▸ **TASK INSTRUCTIONS**
When the line containing "<= size <= N." is found in the data below, copy it and each line after it through the line containing "def Dom_maxSubsetLen (A", exactly and with no others.

▸ **ENTRIES SUPPLIED**
-- pv_equiv track=rewrite | github.com/Venkat-jaswanth/Leetcode_solving | General_Leetcode/problems/SUBARRAY PROBLEMS/MaxSubArrLength.py | maxSubsetLen
-- ===== SOURCE A (Python) =====
-- def maxSubsetLen(A, N, K):
--     """
--     Finds the length of the longest subset (non-contiguous subarray) with sum equal to K.
--
--     :param A: List[int] - The input array of integers.
--     :param N: int - The size of the array.
--     :param K: int - The target sum.
--     :return: int - The length of the longest subset with sum K.
--     """
--     from itertools import combinations
--
--     max_len = 0
--
--     # Generate all subsets of the array
--     for i in range(1, N + 1):  # Length of subsets
--         for subset in combinations(A, i):  # Generate subsets of size i
--             if sum(subset) == K:
--                 max_len = max(max_len, len(subset))
--
--     return max_len
-- ===== SOURCE B (Python) =====
-- def maxSubsetLen(A, N, K):
--     # Subset-sum DP (alternative algorithm): one pass over A maintaining the set of reachable
--     # (sum, size) pairs, then take the best size for sum K with 1 <= size <= N.
--     pairs = {(0, 0)}
--     for x in A:
--         pairs |= {(s + x, c + 1) for (s, c) in pairs}
--     return max((c for (s, c) in pairs if s == K and 1 <= c <= N), default=0)
-- ===== Notes on version B (the rewrite author's own statement) =====
-- stated objective: alternative
-- what changed: Replaces the enumeration of every combination of each size 1..N with a one-pass subset-sum DP maintaining the set of reachable (sum, count) pairs, then reads off the best count for sum K.
import Mathlib
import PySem

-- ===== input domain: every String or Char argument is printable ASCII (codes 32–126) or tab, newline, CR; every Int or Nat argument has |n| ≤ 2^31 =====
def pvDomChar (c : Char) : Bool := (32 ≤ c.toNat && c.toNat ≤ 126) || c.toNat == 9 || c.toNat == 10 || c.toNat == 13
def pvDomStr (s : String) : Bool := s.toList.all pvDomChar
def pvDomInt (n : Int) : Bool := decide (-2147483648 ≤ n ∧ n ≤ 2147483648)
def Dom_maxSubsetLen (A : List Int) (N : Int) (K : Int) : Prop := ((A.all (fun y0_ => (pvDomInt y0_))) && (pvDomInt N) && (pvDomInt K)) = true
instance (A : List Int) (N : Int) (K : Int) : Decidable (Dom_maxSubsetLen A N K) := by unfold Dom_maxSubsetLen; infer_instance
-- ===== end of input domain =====

-- B replaces A's enumeration of all combinations of each size with a one-pass
-- subset-sum DP over the set of reachable (sum, count) pairs (objective: alternative algorithm).

-- ===== PORT A =====
def maxSubsetLen (A : List Int) (N : Int) (K : Int) : Int :=
  (PySem.List.pyRange 1 (N + 1) 1).foldl (fun maxLen i =>
    (PySem.List.combinations A i.toNat).foldl (fun maxLen subset =>
      if subset.sum = K then max maxLen (subset.length : Int) else maxLen) maxLen) 0

-- ===== PORT B =====
def maxSubsetLen_alt (A : List Int) (N : Int) (K : Int) : Int :=
  let pairs : PySem.Set (Int × Int) :=
    A.foldl (fun P x => PySem.Set.update P (P.map (fun p => (p.1 + x, p.2 + 1))))
      (PySem.Set.ofList [((0 : Int), (0 : Int))])
  pairs.foldl (fun m p => if p.1 = K ∧ 1 ≤ p.2 ∧ p.2 ≤ N then max m p.2 else m) 0

-- ===== PRECONDITION & SPEC =====
def Spec_maxSubsetLen (A : List Int) (N : Int) (K : Int) (out : Int) : Prop := out = maxSubsetLen_alt A N K
instance (A : List Int) (N : Int) (K : Int) (out : Int) : Decidable (Spec_maxSubsetLen A N K out) := by unfold Spec_maxSubsetLen; infer_instance

-- ===== CLAIM (what is proved, stated in full; the proofs are below) =====
def Claim_equal_maxSubsetLen : Prop := ∀ (A : List Int) (N : Int) (K : Int), Dom_maxSubsetLen A N K → Spec_maxSubsetLen A N K (maxSubsetLen A N K)

-- ===== LEMMAS AND PROOFS =====

-- Generic "selective running max" fold and its characterisation.
def selMax {α : Type} (C : α → Prop) [DecidablePred C] (v : α → Int) (L : List α) (m0 : Int) : Int :=
  L.foldl (fun m a => if C a then max m (v a) else m) m0

theorem selMax_ge {α : Type} (C : α → Prop) [DecidablePred C] (v : α → Int) (L : List α) (m0 : Int) :
    m0 ≤ selMax C v L m0 := by
  induction L generalizing m0 with
  | nil => simp [selMax]
  | cons a t ih =>
    simp only [selMax, List.foldl_cons]
    split_ifs
    · exact le_trans (le_max_left _ _) (ih _)
    · exact ih _

theorem selMax_bound {α : Type} (C : α → Prop) [DecidablePred C] (v : α → Int) (L : List α) (m0 : Int) :
    ∀ a ∈ L, C a → v a ≤ selMax C v L m0 := by
  induction L generalizing m0 with
  | nil => simp
  | cons b t ih =>
    intro a ha hC
    simp only [List.mem_cons] at ha
    simp only [selMax, List.foldl_cons]
    rcases ha with rfl | ha
    · simp only [if_pos hC]
      exact le_trans (le_max_right _ _) (selMax_ge C v t _)
    · split_ifs <;> exact ih _ a ha hC

theorem selMax_cases {α : Type} (C : α → Prop) [DecidablePred C] (v : α → Int) (L : List α) (m0 : Int) :
    selMax C v L m0 = m0 ∨ ∃ a ∈ L, C a ∧ selMax C v L m0 = v a := by
  induction L generalizing m0 with
  | nil => left; simp [selMax]
  | cons b t ih =>
    simp only [selMax, List.foldl_cons]
    split_ifs with h
    · rcases ih (max m0 (v b)) with h1 | ⟨a, ha, hC, he⟩
      · rcases max_cases m0 (v b) with ⟨he2, _⟩ | ⟨he2, _⟩
        · left; rw [selMax] at h1; omega
        · right; exact ⟨b, List.mem_cons_self, h, by rw [selMax] at h1; omega⟩
      · right; exact ⟨a, List.mem_cons_of_mem _ ha, hC, he⟩
    · rcases ih m0 with h1 | ⟨a, ha, hC, he⟩
      · left; exact h1
      · right; exact ⟨a, List.mem_cons_of_mem _ ha, hC, he⟩

theorem selMax_eq_selMax {α β : Type} (C1 : α → Prop) [DecidablePred C1] (C2 : β → Prop) [DecidablePred C2]
    (v1 : α → Int) (v2 : β → Int) (L1 : List α) (L2 : List β)
    (h : ∀ x : Int, (∃ a ∈ L1, C1 a ∧ v1 a = x) ↔ (∃ b ∈ L2, C2 b ∧ v2 b = x)) :
    selMax C1 v1 L1 0 = selMax C2 v2 L2 0 := by
  apply le_antisymm
  · rcases selMax_cases C1 v1 L1 0 with h1 | ⟨a, ha, hC, he⟩
    · rw [h1]; exact selMax_ge C2 v2 L2 0
    · rw [he]
      obtain ⟨b, hb, hC2, hv⟩ := (h (v1 a)).1 ⟨a, ha, hC, rfl⟩
      rw [← hv]; exact selMax_bound C2 v2 L2 0 b hb hC2
  · rcases selMax_cases C2 v2 L2 0 with h1 | ⟨b, hb, hC, he⟩
    · rw [h1]; exact selMax_ge C1 v1 L1 0
    · rw [he]
      obtain ⟨a, ha, hC1, hv⟩ := (h (v2 b)).2 ⟨b, hb, hC, rfl⟩
      rw [← hv]; exact selMax_bound C1 v1 L1 0 a ha hC1

-- Folding the inner loop over each combinations list equals one fold over the flattened list.
theorem foldl_flatMap_eq {α β γ : Type} (f : α → List β) (g : γ → β → γ) :
    ∀ (L : List α) (m0 : γ), L.foldl (fun m i => (f i).foldl g m) m0 = (L.flatMap f).foldl g m0 := by
  intro L
  induction L with
  | nil => intro m0; simp
  | cons a t ih => intro m0; simp [List.foldl_append, ih]

theorem maxSubsetLen_eq_selMax (A : List Int) (N K : Int) :
    maxSubsetLen A N K =
      selMax (fun l => l.sum = K) (fun l => (l.length : Int))
        ((PySem.List.pyRange 1 (N + 1) 1).flatMap (fun i => PySem.List.combinations A i.toNat)) 0 := by
  rw [maxSubsetLen, selMax, ← foldl_flatMap_eq]

theorem maxSubsetLen_alt_eq_selMax (A : List Int) (N K : Int) :
    maxSubsetLen_alt A N K =
      selMax (fun p : Int × Int => p.1 = K ∧ 1 ≤ p.2 ∧ p.2 ≤ N) (fun p => p.2)
        (A.foldl (fun P x => PySem.Set.update P (P.map (fun p => (p.1 + x, p.2 + 1))))
          (PySem.Set.ofList [((0 : Int), (0 : Int))])) 0 := rfl

-- Membership in B's DP fold, with a general starting set P.
theorem mem_pairs_fold (xs : List Int) :
    ∀ (P : List (Int × Int)) (z : Int × Int),
    (z ∈ xs.foldl (fun P x => PySem.Set.update P (P.map (fun p => (p.1 + x, p.2 + 1)))) P ↔
      ∃ l : List Int, l.Sublist xs ∧ ∃ q ∈ P, z = (q.1 + l.sum, q.2 + (l.length : Int))) := by
  induction xs with
  | nil =>
    intro P z
    simp only [List.foldl_nil, List.sublist_nil]
    constructor
    · intro hz; exact ⟨[], rfl, z, hz, by simp⟩
    · rintro ⟨l, rfl, q, hq, rfl⟩; simpa using hq
  | cons x t ih =>
    intro P z
    simp only [List.foldl_cons]
    rw [ih]
    constructor
    · rintro ⟨l, hl, q, hq, rfl⟩
      rw [PySem.Set.mem_update ..] at hq
      rcases hq with hq | hq
      · exact ⟨l, hl.cons x, q, hq, rfl⟩
      · rcases List.mem_map.1 hq with ⟨q', hq', rfl⟩
        refine ⟨x :: l, (List.sublist_cons_iff).2 (Or.inr ⟨l, rfl, hl⟩), q', hq', ?_⟩
        simp only [List.sum_cons, List.length_cons]
        simp only [Prod.mk.injEq]; constructor <;> push_cast <;> ring
    · rintro ⟨l, hl, q, hq, rfl⟩
      rcases (List.sublist_cons_iff).1 hl with hl' | ⟨r, rfl, hr⟩
      · exact ⟨l, hl', q, (PySem.Set.mem_update ..).2 (Or.inl hq), rfl⟩
      · refine ⟨r, hr, (q.1 + x, q.2 + 1), (PySem.Set.mem_update ..).2 (Or.inr (List.mem_map.2 ⟨q, hq, rfl⟩)), ?_⟩
        simp only [List.sum_cons, List.length_cons]
        simp only [Prod.mk.injEq]; constructor <;> push_cast <;> ring

theorem mem_pairs (A : List Int) (z : Int × Int) :
    (z ∈ A.foldl (fun P x => PySem.Set.update P (P.map (fun p => (p.1 + x, p.2 + 1))))
        (PySem.Set.ofList [((0 : Int), (0 : Int))]) ↔
      ∃ l : List Int, l.Sublist A ∧ z = (l.sum, (l.length : Int))) := by
  rw [mem_pairs_fold]
  constructor
  · rintro ⟨l, hl, q, hq, rfl⟩
    have : q = ((0 : Int), (0 : Int)) := by simpa [PySem.Set.mem_ofList] using hq
    subst this
    exact ⟨l, hl, by simp⟩
  · rintro ⟨l, hl, rfl⟩
    exact ⟨l, hl, ((0 : Int), (0 : Int)), by simp [PySem.Set.mem_ofList], by simp⟩

-- The two qualifying value sets coincide: lengths of sublists of A with sum K and 1 ≤ length ≤ N.
theorem values_iff (A : List Int) (N K x : Int) :
    (∃ a ∈ (PySem.List.pyRange 1 (N + 1) 1).flatMap (fun i => PySem.List.combinations A i.toNat),
        a.sum = K ∧ (a.length : Int) = x) ↔
    (∃ p ∈ A.foldl (fun P x => PySem.Set.update P (P.map (fun p => (p.1 + x, p.2 + 1))))
          (PySem.Set.ofList [((0 : Int), (0 : Int))]),
        (p.1 = K ∧ 1 ≤ p.2 ∧ p.2 ≤ N) ∧ p.2 = x) := by
  constructor
  · rintro ⟨l, hl, hsum, rfl⟩
    rcases List.mem_flatMap.1 hl with ⟨i, hi, hli⟩
    rcases (PySem.List.mem_combinations_iff ..).1 hli with ⟨hsub, hlen⟩
    rcases PySem.List.mem_pyRange_one.1 hi with ⟨h1, h2⟩
    have hlen' : (l.length : Int) = i := by omega
    refine ⟨(l.sum, (l.length : Int)), (mem_pairs A _).2 ⟨l, hsub, rfl⟩, ⟨hsum, ?_, ?_⟩, rfl⟩ <;> omega
  · rintro ⟨p, hp, ⟨hK, h1, h2⟩, rfl⟩
    rcases (mem_pairs A p).1 hp with ⟨l, hsub, rfl⟩
    simp only at hK h1 h2 ⊢
    refine ⟨l, List.mem_flatMap.2 ⟨(l.length : Int), PySem.List.mem_pyRange_one.2 ⟨h1, by omega⟩, ?_⟩, hK, rfl⟩
    exact (PySem.List.mem_combinations_iff ..).2 ⟨hsub, by omega⟩

-- ===== VERDICT (by name: the statement is the Claim_ definition above) =====
theorem maxSubsetLen_spec : Claim_equal_maxSubsetLen := by
  intro A N K _
  unfold Spec_maxSubsetLen
  rw [maxSubsetLen_eq_selMax, maxSubsetLen_alt_eq_selMax]
  exact selMax_eq_selMax _ _ _ _ _ _ (fun x => values_iff A N K x)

▸ **ANSWER SECTION**
--     # (sum, size) pairs, then take the best size for sum K with 1 <= size <= N.
--     pairs = {(0, 0)}
--     for x in A:
--         pairs |= {(s + x, c + 1) for (s, c) in pairs}
--     return max((c for (s, c) in pairs if s == K and 1 <= c <= N), default=0)
-- ===== Notes on version B (the rewrite author's own statement) =====
-- stated objective: alternative
-- what changed: Replaces the enumeration of every combination of each size 1..N with a one-pass subset-sum DP maintaining the set of reachable (sum, count) pairs, then reads off the best count for sum K.
import Mathlib
import PySem

-- ===== input domain: every String or Char argument is printable ASCII (codes 32–126) or tab, newline, CR; every Int or Nat argument has |n| ≤ 2^31 =====
def pvDomChar (c : Char) : Bool := (32 ≤ c.toNat && c.toNat ≤ 126) || c.toNat == 9 || c.toNat == 10 || c.toNat == 13
def pvDomStr (s : String) : Bool := s.toList.all pvDomChar
def pvDomInt (n : Int) : Bool := decide (-2147483648 ≤ n ∧ n ≤ 2147483648)
def Dom_maxSubsetLen (A : List Int) (N : Int) (K : Int) : Prop := ((A.all (fun y0_ => (pvDomInt y0_))) && (pvDomInt N) && (pvDomInt K)) = true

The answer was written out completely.